FORT WAYNE, IN – General Motors will make history in the coming weeks with the start of regular production of a carbon-fiber cargo bed in its ’19 GMC Sierra Denali and Sierra AT4 large pickups, an intensely durable and lightweight technology it hopes to apply to other future products.

“You gotta start somewhere,” says Tim Herrick, executive vehicle chief engineer for GM’s big pickups.

As U.S. fuel economy rules tighten, GM, Ford and Fiat Chrysler must find ways to make the trucks they bank on so heavily more efficient. Ford introduced an aluminum body to its bread-and-butter F-150 several years ago to shave weight, while FCA this year added battery-backed 48V mild-hybrid technology to its Ram line of pickups.

The CarbonPro cargo bed for the Sierra saves 62 lbs. (28 kg) over traditional steel and nearly 100 lbs. (45 kg) with the ability to eliminate bedliners, yet it has six times the impact resistance of steel and resists dents, scratches and corrosion.

It opens new design opportunities, too, such as available molded floor cavities to more safely secure motorcycles, additional tie-downs and nearly 12 sq.-ft. (1.1 sq.-m) of extra cargo volume, or enough space to accommodate an additional 2 cu.-yds. (1.5 cu.-m) of landscape mulch.

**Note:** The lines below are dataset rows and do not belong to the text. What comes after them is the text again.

-- pv_equiv track=rewrite | github.com/nverbic/python-days-of-code | src/12 Day/reverse_string.py | reverse_text
-- ===== SOURCE A (Python) =====
-- def reverse_text(text):
--     ''' Reverse text '''
--     lines_reversed = []
--     end_punctuation = ".?!"
--
--     for line in text:
--         # Remove end punctuation
--         if line[-1] in end_punctuation:
--             line = line[:-1]
--         # Create the list of words
--         words = line.split()
--         # Reverse the individual words in the sentence
--         reversed_words = [word[::-1] for word in words]
--         # Join the words in the sentence
--         lines_reversed.append(' '.join(reversed_words))
--
--     return lines_reversed
-- ===== SOURCE B (Python) =====
-- def reverse_text(text):
--     ''' Reverse text (single pass per line: build each word reversed by prepending) '''
--     result = []
--     for line in text:
--         if line[-1] in ".?!":
--             line = line[:-1]
--         pieces = []
--         rev = ''
--         for ch in line:
--             if ch.isspace():
--                 if rev:
--                     pieces.append(rev)
--                     rev = ''
--             else:
--                 rev = ch + rev
--         if rev:
--             pieces.append(rev)
--         result.append(' '.join(pieces))
--     return result
-- ===== Notes on version B (the rewrite author's own statement) =====
-- stated objective: alternative
-- what changed: Replaces A's split()/per-word-slice-reverse/join pipeline with a single character scan per line that builds each word already reversed by prepending characters, flushing words at whitespace.
import Mathlib
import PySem

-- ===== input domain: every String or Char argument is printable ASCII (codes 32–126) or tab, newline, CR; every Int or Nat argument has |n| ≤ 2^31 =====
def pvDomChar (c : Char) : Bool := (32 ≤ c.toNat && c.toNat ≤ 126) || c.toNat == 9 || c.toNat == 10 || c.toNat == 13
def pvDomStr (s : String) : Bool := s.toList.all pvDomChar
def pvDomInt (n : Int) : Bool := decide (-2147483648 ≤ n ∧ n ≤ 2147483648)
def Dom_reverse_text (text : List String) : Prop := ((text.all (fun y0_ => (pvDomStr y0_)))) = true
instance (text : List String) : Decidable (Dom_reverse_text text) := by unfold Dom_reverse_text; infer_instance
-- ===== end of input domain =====

-- B replaces A's split/word-slice/join pipeline with a single character scan per line; objective: alternative.

-- ===== PORT A =====
-- strip a trailing '.', '?' or '!' (shared source line of A and B: `if line[-1] in ".?!": line = line[:-1]`)
def pvStrip (line : String) : String :=
  match PySem.Str.pyGet? line (-1) with
  | some c => if c ∈ ['.', '?', '!'] then PySem.Str.slice line none (some (-1)) else line
  | none => line   -- Python raises IndexError here (empty line); excluded by Pre_

def reverse_text (text : List String) : List String :=
  text.foldl (fun lines_reversed line =>
    let line := pvStrip line
    let words := PySem.Str.split₀ line
    -- word[::-1]; slice? with step -1 is always `some`
    let reversed_words := words.map (fun w => (PySem.Str.slice? w none none (-1)).getD w)
    lines_reversed ++ [PySem.Str.join " " reversed_words]) []

-- ===== PORT B =====
-- inner char loop of B: `rev` holds the current word already reversed (built by prepending)
def bScan (chars : List Char) (rev : List Char) (pieces : List String) : List String :=
  match chars with
  | [] => if rev.isEmpty then pieces else pieces ++ [String.ofList rev]
  | c :: rest =>
    if PySem.Str.isspace c then
      if rev.isEmpty then bScan rest [] pieces
      else bScan rest [] (pieces ++ [String.ofList rev])
    else bScan rest (c :: rev) pieces

def reverse_text_alt (text : List String) : List String :=
  text.foldl (fun result line =>
    let line := pvStrip line
    result ++ [PySem.Str.join " " (bScan line.toList [] [])]) []

-- ===== PRECONDITION & SPEC =====
-- Pre_ excludes texts containing an empty line: there `line[-1]` raises IndexError in both A and B.
def Pre_reverse_text (text : List String) : Prop := (text.all (fun l => !l.isEmpty)) = true
instance (text : List String) : Decidable (Pre_reverse_text text) := by unfold Pre_reverse_text; infer_instance
def pvWitness_reverse_text : List String := ["ab  cd.", "Hello world!"]

def Spec_reverse_text (text : List String) (out : List String) : Prop := out = reverse_text_alt text
instance (text : List String) (out : List String) : Decidable (Spec_reverse_text text out) := by unfold Spec_reverse_text; infer_instance

-- ===== CLAIM (what is proved, stated in full; the proofs are below) =====
def Claim_equal_reverse_text : Prop := ∀ (text : List String), Dom_reverse_text text → Pre_reverse_text text → Spec_reverse_text text (reverse_text text)

-- ===== LEMMAS AND PROOFS =====

-- split₀.go threads its output accumulator `acc` reversed in front of the remainder
theorem go_acc (s cur acc) : PySem.Chars.split₀.go s cur acc = acc.reverse ++ PySem.Chars.split₀.go s cur [] := by
  induction s generalizing cur acc with
  | nil => simp [PySem.Chars.split₀.go]; split <;> simp
  | cons c rest ih =>
    simp only [PySem.Chars.split₀.go]
    split
    · split
      · exact ih _ _
      · rw [ih [] (cur.reverse :: acc), ih [] [cur.reverse]]; simp
    · exact ih _ _

-- B's scan produces exactly the words split₀.go produces, each reversed, appended after `pieces`
theorem bScan_eq (s cur pieces) :
    bScan s cur pieces
      = pieces ++ (PySem.Chars.split₀.go s cur []).map (fun w => String.ofList w.reverse) := by
  induction s generalizing cur pieces with
  | nil =>
    simp only [bScan, PySem.Chars.split₀.go]
    split <;> simp
  | cons c rest ih =>
    simp only [bScan, PySem.Chars.split₀.go, PySem.Str.isspace]
    split
    · split
      · exact ih _ _
      · rw [ih [] _, go_acc rest [] [cur.reverse]]; simp
    · exact ih _ _

-- per-line agreement
theorem line_eq (line : String) :
    PySem.Str.join " " ((PySem.Str.split₀ line).map (fun w => (PySem.Str.slice? w none none (-1)).getD w))
      = PySem.Str.join " " (bScan line.toList [] []) := by
  rw [bScan_eq]
  show PySem.Str.join " " (((PySem.Chars.split₀ line.toList).map String.ofList).map _) = _
  congr 1
  simp [PySem.Str.slice?_none_none_neg_one, PySem.Chars.split₀, Function.comp]

theorem reverse_text_spec : Claim_equal_reverse_text := by
  intro text _ _
  show reverse_text text = reverse_text_alt text
  simp only [reverse_text, reverse_text_alt, line_eq]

Mark Voss, engineering group manager for the Sierra says of the cargo bed’s durability: “When the end of the world comes, all that’s left will be cockroaches and CarbonPro beds.”

However, before the apocalypse arrives GM hopes the CarbonPro project will give it the foundational expertise in the application of lightweight carbon-fiber and ever-increasing volume to drive down cost of the expensive material to broaden its use across the Detroit automaker’s product portfolio.

GM recently has made a mixed-materials strategy central to its product-development process, where it employs a combination of as many as 13 different materials to improve fuel economy, driving dynamics and cabin quietness.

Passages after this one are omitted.